6. Look at calibration and Brier score
This tells you whether the predicted probabilities themselves are believable and useful. That sequence is exactly why the workbook is organized the way it is.
GUI or UDF workflow?
A very practical question for students is:
Should I use the GUI or the worksheet formulas?
The best answer is: both are useful, but for different reasons.
Use the GUI when you want:
- a fast first fit
- an easy way to explore options
- a visual teaching workflow
- quick output for review
Use UDFs when you want:
- a reproducible workbook
- a visible audit trail
- reusable reporting blocks
- chart-ready plot data in the sheet
- a template that can be adapted later
A good learning path is:
- start with the GUI to understand the model
- then move to the UDF workbook
- use the formula-driven version as the long-term reporting template
That is one of the strengths of BESH Stat NG: it supports both approaches.

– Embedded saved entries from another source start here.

-- pv_equiv track=rewrite | github.com/Anilkumargundu/Qubit_visualization | LCG_attack.py | estimate_modulus_from_sequence
-- ===== SOURCE A (Python) =====
-- from math import gcd
--
-- def estimate_modulus_from_sequence(X):
--     """Estimate modulus M from sequence X using the gcd trick on differences."""
--     if len(X) < 4:
--         return None
--     diffs = [int(X[i+1] - X[i]) for i in range(len(X)-1)]
--     Ys = []
--     for i in range(len(diffs)-2):
--         val = diffs[i+2]*diffs[i] - (diffs[i+1]**2)
--         if val != 0:
--             Ys.append(abs(val))
--     if not Ys:
--         return None
--     M_est = Ys[0]
--     for v in Ys[1:]:
--         M_est = gcd(M_est, v)
--     return abs(M_est) if M_est != 0 else None
-- ===== SOURCE B (Python) =====
-- from math import gcd
--
--
-- def estimate_modulus_from_sequence(X):
--     """Estimate modulus M from sequence X using the gcd trick on differences.
--
--     Divide-and-conquer: the gcd of the window determinants
--     det(i) = (X[i+3]-X[i+2])*(X[i+1]-X[i]) - (X[i+2]-X[i+1])**2
--     is computed by recursively splitting the index range [0, n-3) in half
--     and gcd-combining the two halves (gcd is associative/commutative, and
--     gcd(0, v) = |v| absorbs zero determinants), instead of A's staged lists
--     (diffs, filtered Ys) and linear seeded fold.
--     """
--     n = len(X)
--     if n < 4:
--         return None
--
--     def det(i):
--         return (X[i + 3] - X[i + 2]) * (X[i + 1] - X[i]) - (X[i + 2] - X[i + 1]) ** 2
--
--     def g(lo, hi):  # gcd (up to sign) of det(i) for lo <= i < hi; hi - lo >= 1
--         if hi - lo <= 1:
--             return det(lo)
--         mid = (lo + hi) // 2
--         return gcd(g(lo, mid), g(mid, hi))
--
--     M = abs(g(0, n - 3))
--     return M or None
-- ===== Notes on version B (the rewrite author's own statement) =====
-- stated objective: alternative
-- what changed: Replaced A's staged passes (build diffs list, build filtered abs list Ys, then a seeded linear gcd fold) by a divide-and-conquer recursion that splits the window-index range in half and gcd-combines the halves, computing each window determinant directly from X with no intermediate lists; correct because gcd is associative/commutative and gcd(0,v)=|v| absorbs zero determinants.
import Mathlib
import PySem

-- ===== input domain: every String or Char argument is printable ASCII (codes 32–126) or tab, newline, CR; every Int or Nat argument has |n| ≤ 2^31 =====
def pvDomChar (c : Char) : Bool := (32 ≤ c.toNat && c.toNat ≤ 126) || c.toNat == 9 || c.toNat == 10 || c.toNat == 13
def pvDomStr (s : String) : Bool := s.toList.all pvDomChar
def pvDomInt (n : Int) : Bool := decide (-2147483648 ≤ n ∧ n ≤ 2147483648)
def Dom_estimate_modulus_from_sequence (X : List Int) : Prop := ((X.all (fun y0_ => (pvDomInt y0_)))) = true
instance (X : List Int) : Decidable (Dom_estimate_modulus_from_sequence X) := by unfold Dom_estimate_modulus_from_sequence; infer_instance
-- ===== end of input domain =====

-- B replaces A's staged passes (diffs list, filtered Ys list, seeded linear gcd fold) by a
-- divide-and-conquer gcd over window determinants computed directly from X; objective: alternative.

-- ===== PORT A =====
-- math.gcd(a, b) in Python = nonnegative gcd of |a|, |b| = (Int.gcd a b : Int)
def pyGcd (a b : Int) : Int := (Int.gcd a b : Int)

def estimate_modulus_from_sequence (X : List Int) : Option Int :=
  if X.length < 4 then none
  else
    let diffs : List Int :=
      (PySem.List.pyRange 0 ((X.length : Int) - 1) 1).map
        (fun i => PySem.List.pyGetD X (i + 1) 0 - PySem.List.pyGetD X i 0)
    let Ys : List Int :=
      (PySem.List.pyRange 0 ((diffs.length : Int) - 2) 1).foldl
        (fun Ys i =>
          let val := PySem.List.pyGetD diffs (i + 2) 0 * PySem.List.pyGetD diffs i 0 -
                     (PySem.List.pyGetD diffs (i + 1) 0) ^ 2
          if val ≠ 0 then Ys ++ [|val|] else Ys) []
    match Ys with
    | [] => none
    | y :: ys =>
      let M_est := ys.foldl (fun m v => pyGcd m v) y
      if M_est ≠ 0 then some |M_est| else none

-- ===== PORT B =====
-- det(i) = (X[i+3]-X[i+2])*(X[i+1]-X[i]) - (X[i+2]-X[i+1])**2 (indices always in range when called)
def pvDet (X : List Int) (i : Nat) : Int :=
  (X.getD (i + 3) 0 - X.getD (i + 2) 0) * (X.getD (i + 1) 0 - X.getD i 0) -
    (X.getD (i + 2) 0 - X.getD (i + 1) 0) ^ 2

-- g(lo, hi): divide-and-conquer gcd (up to sign) of det(i) for lo ≤ i < hi
def pvG (X : List Int) (lo hi : Nat) : Int :=
  if hi - lo ≤ 1 then pvDet X lo
  else
    let mid := (lo + hi) / 2
    pyGcd (pvG X lo mid) (pvG X mid hi)
termination_by hi - lo
decreasing_by all_goals omega

def estimate_modulus_from_sequence_alt (X : List Int) : Option Int :=
  if X.length < 4 then none
  else
    let M := |pvG X 0 (X.length - 3)|
    if M = 0 then none else some M

-- ===== PRECONDITION & SPEC =====
def Spec_estimate_modulus_from_sequence (X : List Int) (out : Option Int) : Prop := out = estimate_modulus_from_sequence_alt X
instance (X : List Int) (out : Option Int) : Decidable (Spec_estimate_modulus_from_sequence X out) := by unfold Spec_estimate_modulus_from_sequence; infer_instance

-- ===== CLAIM (what is proved, stated in full; the proofs are below) =====
def Claim_equal_estimate_modulus_from_sequence : Prop := ∀ (X : List Int), Dom_estimate_modulus_from_sequence X → Spec_estimate_modulus_from_sequence X (estimate_modulus_from_sequence X)

-- ===== LEMMAS AND PROOFS =====

-- successive differences X[i+1]-X[i]
def pvDiffs : List Int → List Int
  | x :: y :: t => (y - x) :: pvDiffs (y :: t)
  | _ => []

-- window of three: d[i+2]*d[i] - d[i+1]^2
def pvW3 : List Int → List Int
  | a :: b :: c :: t => (c * a - b ^ 2) :: pvW3 (b :: c :: t)
  | _ => []

-- the window determinants as a list
def pvVals : List Int → List Int
  | a :: b :: c :: d :: t => ((d - c) * (b - a) - (c - b) ^ 2) :: pvVals (b :: c :: d :: t)
  | _ => []

theorem pvRangeMap_diffs (X : List Int) :
    (List.range (X.length - 1)).map (fun k => X.getD (k + 1) 0 - X.getD k 0) = pvDiffs X := by
  induction X with
  | nil => simp [pvDiffs]
  | cons x t ih =>
    cases t with
    | nil => simp [pvDiffs]
    | cons y t' =>
      simp only [pvDiffs, List.length_cons]
      rw [show t'.length + 1 + 1 - 1 = t'.length + 1 from by omega, List.range_succ_eq_map,
        List.map_cons, List.map_map]
      refine congrArg₂ _ (by simp) ?_
      rw [← ih]
      simp only [List.length_cons]
      refine List.map_congr_left (fun k _ => ?_)
      simp [Function.comp]

theorem pvRangeMap_w3 (d : List Int) :
    (List.range (d.length - 2)).map
      (fun k => d.getD (k + 2) 0 * d.getD k 0 - (d.getD (k + 1) 0) ^ 2) = pvW3 d := by
  induction d with
  | nil => simp [pvW3]
  | cons a t ih =>
    match t with
    | [] => simp [pvW3]
    | [b] => simp [pvW3]
    | b :: c :: t' =>
      simp only [pvW3, List.length_cons]
      rw [show t'.length + 1 + 1 + 1 - 2 = t'.length + 1 from by omega, List.range_succ_eq_map,
        List.map_cons, List.map_map]
      refine congrArg₂ _ (by simp) ?_
      rw [← ih]
      simp only [List.length_cons]
      refine List.map_congr_left (fun k _ => ?_)
      simp [Function.comp]

theorem pvW3_diffs (X : List Int) : pvW3 (pvDiffs X) = pvVals X := by
  induction X with
  | nil => rfl
  | cons a t ih =>
    match t with
    | [] => rfl
    | [b] => rfl
    | [b, c] => rfl
    | b :: c :: d :: t' =>
      simp only [pvDiffs, pvW3, pvVals] at ih ⊢
      exact congrArg₂ _ rfl ih

-- A's append-if loop builds the filtered abs list
theorem pvFoldl_append_if (l : List Int) (f : Int → Int) (acc : List Int) :
    l.foldl (fun acc i => if f i ≠ 0 then acc ++ [|f i|] else acc) acc
      = acc ++ ((l.map f).filter (· ≠ 0)).map (fun v => |v|) := by
  induction l generalizing acc with
  | nil => simp
  | cons x t ih =>
    rw [List.foldl_cons, List.map_cons]
    by_cases h : f x = 0
    · rw [if_neg (by simpa using h), List.filter_cons_of_neg (by simpa using h), ih]
    · rw [if_pos h, List.filter_cons_of_pos (by simpa using h), ih]
      simp

theorem pyGcd_nonneg (a b : Int) : 0 ≤ pyGcd a b := by
  simp [pyGcd]

theorem pyGcd_zero_right (a : Int) (h : 0 ≤ a) : pyGcd a 0 = a := by
  simp [pyGcd, Int.gcd]
  omega

theorem pyGcd_zero_left (b : Int) : pyGcd 0 b = |b| := by
  rw [Int.abs_eq_natAbs]
  simp [pyGcd, Int.gcd]

theorem pyGcd_abs_right (a b : Int) : pyGcd a |b| = pyGcd a b := by
  simp [pyGcd, Int.gcd, Int.natAbs_abs]

theorem pyGcd_abs_left (a b : Int) : pyGcd |a| b = pyGcd a b := by
  simp [pyGcd, Int.gcd, Int.natAbs_abs]

theorem pyGcd_assoc (a b c : Int) : pyGcd (pyGcd a b) c = pyGcd a (pyGcd b c) := by
  simp [pyGcd, Int.gcd, Nat.gcd_assoc]

-- folding gcd from a nonneg seed ignores zeros and signs of the elements
theorem pvFoldl_gcd_filter (L : List Int) (g : Int) (hg : 0 ≤ g) :
    L.foldl pyGcd g = ((L.filter (· ≠ 0)).map (fun v => |v|)).foldl pyGcd g := by
  induction L generalizing g with
  | nil => rfl
  | cons x t ih =>
    by_cases h : x = 0
    · subst h
      rw [List.filter_cons_of_neg (by simp), List.foldl_cons, pyGcd_zero_right g hg]
      exact ih g hg
    · rw [List.filter_cons_of_pos (by simpa using h), List.map_cons, List.foldl_cons,
        List.foldl_cons, pyGcd_abs_right]
      exact ih _ (pyGcd_nonneg _ _)

theorem pvFoldl_gcd_ne_zero (L : List Int) (g : Int) (hg : g ≠ 0) :
    L.foldl pyGcd g ≠ 0 := by
  induction L generalizing g with
  | nil => exact hg
  | cons x t ih =>
    refine ih _ ?_
    simp only [pyGcd, ne_eq, Int.natCast_eq_zero, Int.gcd_eq_zero_iff, not_and]
    intro h; exact absurd h hg

theorem pvFoldl_gcd_nonneg (L : List Int) (g : Int) (hg : 0 ≤ g) :
    0 ≤ L.foldl pyGcd g := by
  induction L generalizing g with
  | nil => exact hg
  | cons x t ih => exact ih _ (pyGcd_nonneg _ _)

-- fold from a nonneg seed = gcd of the seed with the fold from 0
theorem pvFoldl_gcd_out (L : List Int) (g : Int) (hg : 0 ≤ g) :
    L.foldl pyGcd g = pyGcd g (L.foldl pyGcd 0) := by
  induction L generalizing g with
  | nil => exact (pyGcd_zero_right g hg).symm
  | cons x t ih =>
    rw [List.foldl_cons, List.foldl_cons, ih _ (pyGcd_nonneg _ _), ih _ (pyGcd_nonneg _ _),
      pyGcd_assoc, pyGcd_zero_left, pyGcd_abs_left]

theorem pvFoldl_gcd_append (L1 L2 : List Int) :
    (L1 ++ L2).foldl pyGcd 0 = pyGcd (L1.foldl pyGcd 0) (L2.foldl pyGcd 0) := by
  rw [List.foldl_append, pvFoldl_gcd_out L2 _ (pvFoldl_gcd_nonneg _ _ le_rfl)]

-- |pvG X lo hi| is the gcd fold of the determinants on [lo, hi)
theorem pvG_eq_fold (X : List Int) (lo hi : Nat) (h : lo < hi) :
    |pvG X lo hi| = ((List.range' lo (hi - lo)).map (pvDet X)).foldl pyGcd 0 := by
  by_cases h1 : hi - lo ≤ 1
  · have : hi - lo = 1 := by omega
    rw [pvG, if_pos h1, this]
    simp [List.range', pyGcd_zero_left]
  · rw [pvG, if_neg h1]
    have hm1 : lo < (lo + hi) / 2 := by omega
    have hm2 : (lo + hi) / 2 < hi := by omega
    have hsplit : List.range' lo (hi - lo) =
        List.range' lo ((lo + hi) / 2 - lo) ++ List.range' ((lo + hi) / 2) (hi - (lo + hi) / 2) := by
      have h := @List.range'_append lo ((lo + hi) / 2 - lo) (hi - (lo + hi) / 2) 1
      rw [show lo + 1 * ((lo + hi) / 2 - lo) = (lo + hi) / 2 from by omega,
        show (lo + hi) / 2 - lo + (hi - (lo + hi) / 2) = hi - lo from by omega] at h
      exact h.symm
    rw [hsplit, List.map_append, pvFoldl_gcd_append,
      ← pvG_eq_fold X lo ((lo + hi) / 2) hm1, ← pvG_eq_fold X ((lo + hi) / 2) hi hm2]
    have := pyGcd_nonneg (pvG X lo ((lo + hi) / 2)) (pvG X ((lo + hi) / 2) hi)
    rw [abs_of_nonneg this, pyGcd_abs_left, pyGcd_abs_right]
termination_by hi - lo
decreasing_by all_goals omega

-- pvVals X is exactly the list of determinants
theorem pvVals_eq_range (X : List Int) :
    pvVals X = (List.range (X.length - 3)).map (pvDet X) := by
  induction X with
  | nil => rfl
  | cons x t ih =>
    match t with
    | [] => rfl
    | [b] => rfl
    | [b, c] => rfl
    | b :: c :: d :: t' =>
      simp only [pvVals, List.length_cons] at ih ⊢
      rw [show t'.length + 1 + 1 + 1 + 1 - 3 = t'.length + 1 from by omega,
        List.range_succ_eq_map, List.map_cons, List.map_map]
      refine congrArg₂ _ (by simp [pvDet]) ?_
      rw [ih, show t'.length + 1 + 1 + 1 - 3 = t'.length from by omega]
      refine List.map_congr_left (fun k _ => ?_)
      simp [Function.comp, pvDet]

-- the generic core: A's tail (filter/abs list, seeded gcd fold, abs) = fold gcd from 0
theorem pvCore (L : List Int) :
    (match ((L.filter (· ≠ 0)).map (fun v => |v|)) with
      | [] => (none : Option Int)
      | y :: ys =>
        let M := ys.foldl pyGcd y
        if M ≠ 0 then some |M| else none)
    = (if L.foldl pyGcd 0 = 0 then none else some (L.foldl pyGcd 0)) := by
  rw [pvFoldl_gcd_filter L 0 le_rfl]
  cases hY : ((L.filter (· ≠ 0)).map (fun v => |v|)) with
  | nil => simp
  | cons y ys =>
    have hy : 0 < y := by
      have hmem : y ∈ (L.filter (· ≠ 0)).map (fun v => |v|) := by rw [hY]; exact List.mem_cons_self
      obtain ⟨v, hv, rfl⟩ := List.mem_map.mp hmem
      have : v ≠ 0 := by simpa using List.of_mem_filter hv
      exact abs_pos.mpr this
    have hfold : (y :: ys).foldl pyGcd 0 = ys.foldl pyGcd y := by
      simp only [List.foldl_cons]
      refine congrArg₂ _ ?_ rfl
      rw [← abs_of_pos hy, pyGcd_abs_right]
      simp [pyGcd]
    have hne : ys.foldl pyGcd y ≠ 0 := pvFoldl_gcd_ne_zero ys y (by omega)
    have hnn : 0 ≤ ys.foldl pyGcd y := pvFoldl_gcd_nonneg ys y (le_of_lt hy)
    simp only [hfold, ne_eq]
    simp [hne, abs_of_nonneg hnn]

-- ===== VERDICT (by name: the statement is the Claim_ definition above) =====
theorem estimate_modulus_from_sequence_spec : Claim_equal_estimate_modulus_from_sequence := by
  intro X _
  unfold Spec_estimate_modulus_from_sequence estimate_modulus_from_sequence
    estimate_modulus_from_sequence_alt
  by_cases h4 : X.length < 4
  · simp [h4]
  · rw [if_neg h4, if_neg h4]
    -- the diffs list A builds is pvDiffs X
    have hd : (PySem.List.pyRange 0 ((X.length : Int) - 1) 1).map
        (fun i => PySem.List.pyGetD X (i + 1) 0 - PySem.List.pyGetD X i 0) = pvDiffs X := by
      rw [PySem.List.pyRange_one, List.map_map, ← pvRangeMap_diffs X,
        show (((X.length : Int) - 1) - 0).toNat = X.length - 1 from by omega]
      refine List.map_congr_left (fun k _ => ?_)
      have h0 : ((0 : Int) + ↑k) = ((k : Nat) : Int) := by ring
      have h1 : ((k : Nat) : Int) + 1 = ((k + 1 : Nat) : Int) := by norm_cast
      simp only [Function.comp, h0, h1, PySem.List.pyGetD_natCast]
    -- A's Ys loop builds the filtered abs list of pvVals X
    have hv : (PySem.List.pyRange 0 (((pvDiffs X).length : Int) - 2) 1).map
        (fun i => PySem.List.pyGetD (pvDiffs X) (i + 2) 0 * PySem.List.pyGetD (pvDiffs X) i 0 -
          (PySem.List.pyGetD (pvDiffs X) (i + 1) 0) ^ 2) = pvVals X := by
      rw [PySem.List.pyRange_one, List.map_map, ← pvW3_diffs X, ← pvRangeMap_w3 (pvDiffs X),
        show ((((pvDiffs X).length : Int) - 2) - 0).toNat = (pvDiffs X).length - 2 from by omega]
      refine List.map_congr_left (fun k _ => ?_)
      have h0 : ((0 : Int) + ↑k) = ((k : Nat) : Int) := by ring
      have h1 : ((k : Nat) : Int) + 1 = ((k + 1 : Nat) : Int) := by norm_cast
      have h2 : ((k : Nat) : Int) + 2 = ((k + 2 : Nat) : Int) := by norm_cast
      simp only [Function.comp, h0, h1, h2, PySem.List.pyGetD_natCast]
    have hG : |pvG X 0 (X.length - 3)| = (pvVals X).foldl pyGcd 0 := by
      rw [pvG_eq_fold X 0 (X.length - 3) (by omega), pvVals_eq_range, List.range_eq_range']
      simp
    simp only [hd, hv, pvFoldl_append_if _ _ [], List.nil_append]
    have := pvCore (pvVals X)
    rw [← hG] at this
    -- align the shapes
    simpa using this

Compatibility note for older Excel versions
This workbook works best in modern versions of Excel that support dynamic arrays and spill ranges. Older Excel versions do not support spills. In those versions, users may need to:
- preselect the full target output range
- enter the formula across that range
- confirm it as an array formula
- in some versions, use Ctrl+Shift+Enter
So the same BESH Stat NG logic can still be used in older Excel, but the workbook may require more manual array-formula entry.
Learn more in the documentation
The following help pages are good companion links for this tutorial:
Validation and transparency
This workbook is designed to be transparent and reusable. It keeps:
- the full dataset
- the train/test split
- the model control block
- the fit handle
- the training summary
- the holdout confusion report
- the threshold table
- the calibration table
- the chart-ready ROC and calibration data
- the source links
That makes it useful not only as a tutorial workbook, but also as a reusable reporting template. For a broader overview of how BESH Stat NG results are checked, including reference datasets, automated tests, and comparison workflows, see the Validation page.
Summary
This tutorial shows that calibration and threshold selection in Excel should not be treated as an afterthought.
A good classifier report should ask:
- how was the model trained?
- how does it perform on holdout data?
- what does the confusion matrix show?
- how does performance change across thresholds?
- how good is discrimination?
- are the probabilities calibrated?
In this workbook, the answers are strong:
- the holdout confusion matrix is good
- the default threshold of 0.50 works well
- the threshold 0.30 gives the best overall compromise on this holdout grid
- the ROC AUC is 0.96495
- calibration is sensible
- the Brier score is low
That makes this workbook a strong teaching example for students and junior researchers learning how to report a binary classifier in Excel.
Frequently asked questions
Why is a holdout set important?
Because a model usually looks better on the same data used to fit it. A holdout set gives a more honest picture of predictive performance.
Why is 0.50 not always the best threshold?
Because the best threshold depends on the goal. Sometimes sensitivity matters most, sometimes specificity, and sometimes a balanced compromise is preferred.
What does AUC tell me?
AUC tells you how well the model ranks positive cases above negative cases across all thresholds.
Why do I need calibration if the ROC curve is excellent?
Because a model can rank cases well but still produce poorly calibrated probabilities. ROC and calibration answer different questions.
What does the Brier score add?
It evaluates the full probability forecast, not only thresholded class labels, and gives a compact summary of probability quality.